# [Your task]
For the material that follows, return exactly the lines from the one with "-- ===== input" through the one with "def Dom_create_synthetic_writing_py (count", both ends included.

# [Data for this exercise]
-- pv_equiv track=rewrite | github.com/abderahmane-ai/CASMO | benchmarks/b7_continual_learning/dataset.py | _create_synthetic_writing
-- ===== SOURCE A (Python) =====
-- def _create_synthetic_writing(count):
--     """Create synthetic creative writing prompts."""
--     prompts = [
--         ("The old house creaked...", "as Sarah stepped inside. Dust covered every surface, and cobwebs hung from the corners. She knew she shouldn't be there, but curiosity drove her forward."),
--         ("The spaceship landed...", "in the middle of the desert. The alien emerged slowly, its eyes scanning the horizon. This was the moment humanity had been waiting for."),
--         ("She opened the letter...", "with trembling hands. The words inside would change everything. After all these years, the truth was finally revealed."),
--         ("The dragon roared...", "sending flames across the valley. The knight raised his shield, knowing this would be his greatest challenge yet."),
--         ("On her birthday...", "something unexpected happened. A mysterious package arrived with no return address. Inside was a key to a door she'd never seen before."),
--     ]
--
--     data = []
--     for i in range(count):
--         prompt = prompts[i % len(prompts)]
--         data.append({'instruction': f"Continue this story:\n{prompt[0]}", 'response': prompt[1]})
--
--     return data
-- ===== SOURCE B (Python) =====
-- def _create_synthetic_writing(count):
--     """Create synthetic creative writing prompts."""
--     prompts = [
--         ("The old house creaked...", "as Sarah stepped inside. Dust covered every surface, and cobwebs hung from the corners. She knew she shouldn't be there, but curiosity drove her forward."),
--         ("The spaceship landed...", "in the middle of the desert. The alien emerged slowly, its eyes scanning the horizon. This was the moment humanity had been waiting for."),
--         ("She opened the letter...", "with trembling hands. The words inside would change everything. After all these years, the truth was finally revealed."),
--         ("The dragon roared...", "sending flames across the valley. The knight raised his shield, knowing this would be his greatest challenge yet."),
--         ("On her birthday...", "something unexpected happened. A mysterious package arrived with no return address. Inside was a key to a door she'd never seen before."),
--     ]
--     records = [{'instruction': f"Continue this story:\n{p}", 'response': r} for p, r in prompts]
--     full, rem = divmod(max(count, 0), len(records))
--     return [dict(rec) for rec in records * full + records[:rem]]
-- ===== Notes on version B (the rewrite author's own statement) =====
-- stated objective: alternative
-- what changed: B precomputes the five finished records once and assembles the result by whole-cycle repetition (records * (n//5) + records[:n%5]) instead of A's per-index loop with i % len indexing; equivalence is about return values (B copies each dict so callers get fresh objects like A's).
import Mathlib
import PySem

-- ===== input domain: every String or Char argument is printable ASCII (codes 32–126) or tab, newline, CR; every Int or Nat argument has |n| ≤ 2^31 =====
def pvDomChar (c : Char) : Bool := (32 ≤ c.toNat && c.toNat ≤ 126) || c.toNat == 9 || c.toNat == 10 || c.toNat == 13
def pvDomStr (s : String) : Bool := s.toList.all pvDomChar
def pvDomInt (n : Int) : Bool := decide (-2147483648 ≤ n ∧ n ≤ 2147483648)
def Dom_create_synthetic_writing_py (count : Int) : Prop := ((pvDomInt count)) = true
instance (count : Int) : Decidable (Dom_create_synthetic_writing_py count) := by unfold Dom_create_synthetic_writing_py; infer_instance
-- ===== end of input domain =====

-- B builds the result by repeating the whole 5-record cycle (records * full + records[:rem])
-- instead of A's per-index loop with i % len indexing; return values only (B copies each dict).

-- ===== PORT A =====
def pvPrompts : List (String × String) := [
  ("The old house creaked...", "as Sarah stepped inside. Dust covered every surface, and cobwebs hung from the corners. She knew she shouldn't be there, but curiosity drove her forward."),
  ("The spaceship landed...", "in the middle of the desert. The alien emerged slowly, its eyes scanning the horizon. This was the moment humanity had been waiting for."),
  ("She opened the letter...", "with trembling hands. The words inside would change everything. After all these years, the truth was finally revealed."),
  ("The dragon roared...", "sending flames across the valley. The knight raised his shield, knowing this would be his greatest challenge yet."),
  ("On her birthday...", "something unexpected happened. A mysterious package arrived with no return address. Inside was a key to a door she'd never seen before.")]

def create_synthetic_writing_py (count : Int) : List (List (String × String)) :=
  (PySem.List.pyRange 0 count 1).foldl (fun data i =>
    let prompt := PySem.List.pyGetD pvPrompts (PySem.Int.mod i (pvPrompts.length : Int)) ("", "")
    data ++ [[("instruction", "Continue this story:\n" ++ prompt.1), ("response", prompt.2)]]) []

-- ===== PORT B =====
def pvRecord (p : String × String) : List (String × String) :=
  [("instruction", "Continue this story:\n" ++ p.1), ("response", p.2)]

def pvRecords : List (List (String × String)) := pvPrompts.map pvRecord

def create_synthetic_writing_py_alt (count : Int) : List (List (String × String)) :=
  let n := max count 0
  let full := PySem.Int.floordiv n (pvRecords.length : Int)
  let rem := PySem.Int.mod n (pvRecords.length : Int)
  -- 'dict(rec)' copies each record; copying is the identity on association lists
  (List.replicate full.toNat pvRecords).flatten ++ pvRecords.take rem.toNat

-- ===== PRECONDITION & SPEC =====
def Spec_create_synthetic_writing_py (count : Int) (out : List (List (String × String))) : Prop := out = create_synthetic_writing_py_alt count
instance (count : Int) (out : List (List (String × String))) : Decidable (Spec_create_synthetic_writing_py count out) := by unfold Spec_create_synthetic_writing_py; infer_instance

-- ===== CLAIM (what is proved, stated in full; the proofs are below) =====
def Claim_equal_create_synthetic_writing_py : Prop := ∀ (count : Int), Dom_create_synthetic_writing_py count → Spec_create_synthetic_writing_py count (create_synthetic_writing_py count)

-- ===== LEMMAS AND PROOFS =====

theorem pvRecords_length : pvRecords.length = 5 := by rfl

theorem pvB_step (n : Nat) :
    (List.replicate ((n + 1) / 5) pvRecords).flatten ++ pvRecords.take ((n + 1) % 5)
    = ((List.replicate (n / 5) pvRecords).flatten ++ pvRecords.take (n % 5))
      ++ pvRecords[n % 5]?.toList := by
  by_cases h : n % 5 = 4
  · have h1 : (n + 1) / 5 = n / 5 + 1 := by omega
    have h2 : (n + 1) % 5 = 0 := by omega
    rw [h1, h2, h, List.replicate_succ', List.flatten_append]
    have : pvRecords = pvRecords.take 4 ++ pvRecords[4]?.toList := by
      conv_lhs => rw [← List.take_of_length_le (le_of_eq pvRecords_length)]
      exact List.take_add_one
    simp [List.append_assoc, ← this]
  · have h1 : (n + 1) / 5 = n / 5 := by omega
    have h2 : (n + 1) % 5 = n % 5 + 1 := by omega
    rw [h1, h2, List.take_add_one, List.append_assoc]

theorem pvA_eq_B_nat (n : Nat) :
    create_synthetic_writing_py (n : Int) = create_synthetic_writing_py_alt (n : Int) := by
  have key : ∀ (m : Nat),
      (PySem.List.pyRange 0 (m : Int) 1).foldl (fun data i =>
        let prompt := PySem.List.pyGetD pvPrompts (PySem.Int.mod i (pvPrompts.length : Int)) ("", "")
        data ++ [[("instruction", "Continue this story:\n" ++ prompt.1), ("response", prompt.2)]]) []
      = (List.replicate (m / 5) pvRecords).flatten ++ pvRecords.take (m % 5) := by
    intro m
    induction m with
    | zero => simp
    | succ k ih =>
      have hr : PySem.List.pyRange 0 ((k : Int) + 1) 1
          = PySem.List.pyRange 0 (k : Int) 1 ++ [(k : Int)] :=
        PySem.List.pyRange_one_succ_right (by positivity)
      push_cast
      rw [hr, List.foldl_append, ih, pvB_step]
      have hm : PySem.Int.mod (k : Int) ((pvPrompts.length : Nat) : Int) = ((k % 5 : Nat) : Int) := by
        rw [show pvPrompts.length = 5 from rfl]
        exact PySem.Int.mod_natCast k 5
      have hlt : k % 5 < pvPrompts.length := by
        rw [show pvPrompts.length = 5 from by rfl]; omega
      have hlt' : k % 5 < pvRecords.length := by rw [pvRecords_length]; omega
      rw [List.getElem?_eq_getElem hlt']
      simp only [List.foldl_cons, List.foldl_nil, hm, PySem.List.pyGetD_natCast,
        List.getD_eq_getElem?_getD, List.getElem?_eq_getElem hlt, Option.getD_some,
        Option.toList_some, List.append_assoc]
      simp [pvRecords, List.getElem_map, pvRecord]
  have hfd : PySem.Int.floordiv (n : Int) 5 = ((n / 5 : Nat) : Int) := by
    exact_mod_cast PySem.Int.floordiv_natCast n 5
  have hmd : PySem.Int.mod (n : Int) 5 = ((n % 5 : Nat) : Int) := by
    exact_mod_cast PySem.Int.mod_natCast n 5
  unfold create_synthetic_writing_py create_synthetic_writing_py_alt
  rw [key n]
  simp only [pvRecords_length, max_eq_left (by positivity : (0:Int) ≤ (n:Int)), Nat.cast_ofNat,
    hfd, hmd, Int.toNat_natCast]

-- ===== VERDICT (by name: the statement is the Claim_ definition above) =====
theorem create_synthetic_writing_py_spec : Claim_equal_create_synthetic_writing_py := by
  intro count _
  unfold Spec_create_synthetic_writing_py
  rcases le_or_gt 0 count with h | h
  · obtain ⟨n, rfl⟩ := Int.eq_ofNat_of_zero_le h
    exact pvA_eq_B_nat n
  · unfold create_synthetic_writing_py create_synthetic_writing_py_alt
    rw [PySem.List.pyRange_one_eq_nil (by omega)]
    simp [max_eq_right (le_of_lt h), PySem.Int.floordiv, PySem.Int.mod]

# [Exercise result]
-- ===== input domain: every String or Char argument is printable ASCII (codes 32–126) or tab, newline, CR; every Int or Nat argument has |n| ≤ 2^31 =====
def pvDomChar (c : Char) : Bool := (32 ≤ c.toNat && c.toNat ≤ 126) || c.toNat == 9 || c.toNat == 10 || c.toNat == 13
def pvDomStr (s : String) : Bool := s.toList.all pvDomChar
def pvDomInt (n : Int) : Bool := decide (-2147483648 ≤ n ∧ n ≤ 2147483648)
def Dom_create_synthetic_writing_py (count : Int) : Prop := ((pvDomInt count)) = true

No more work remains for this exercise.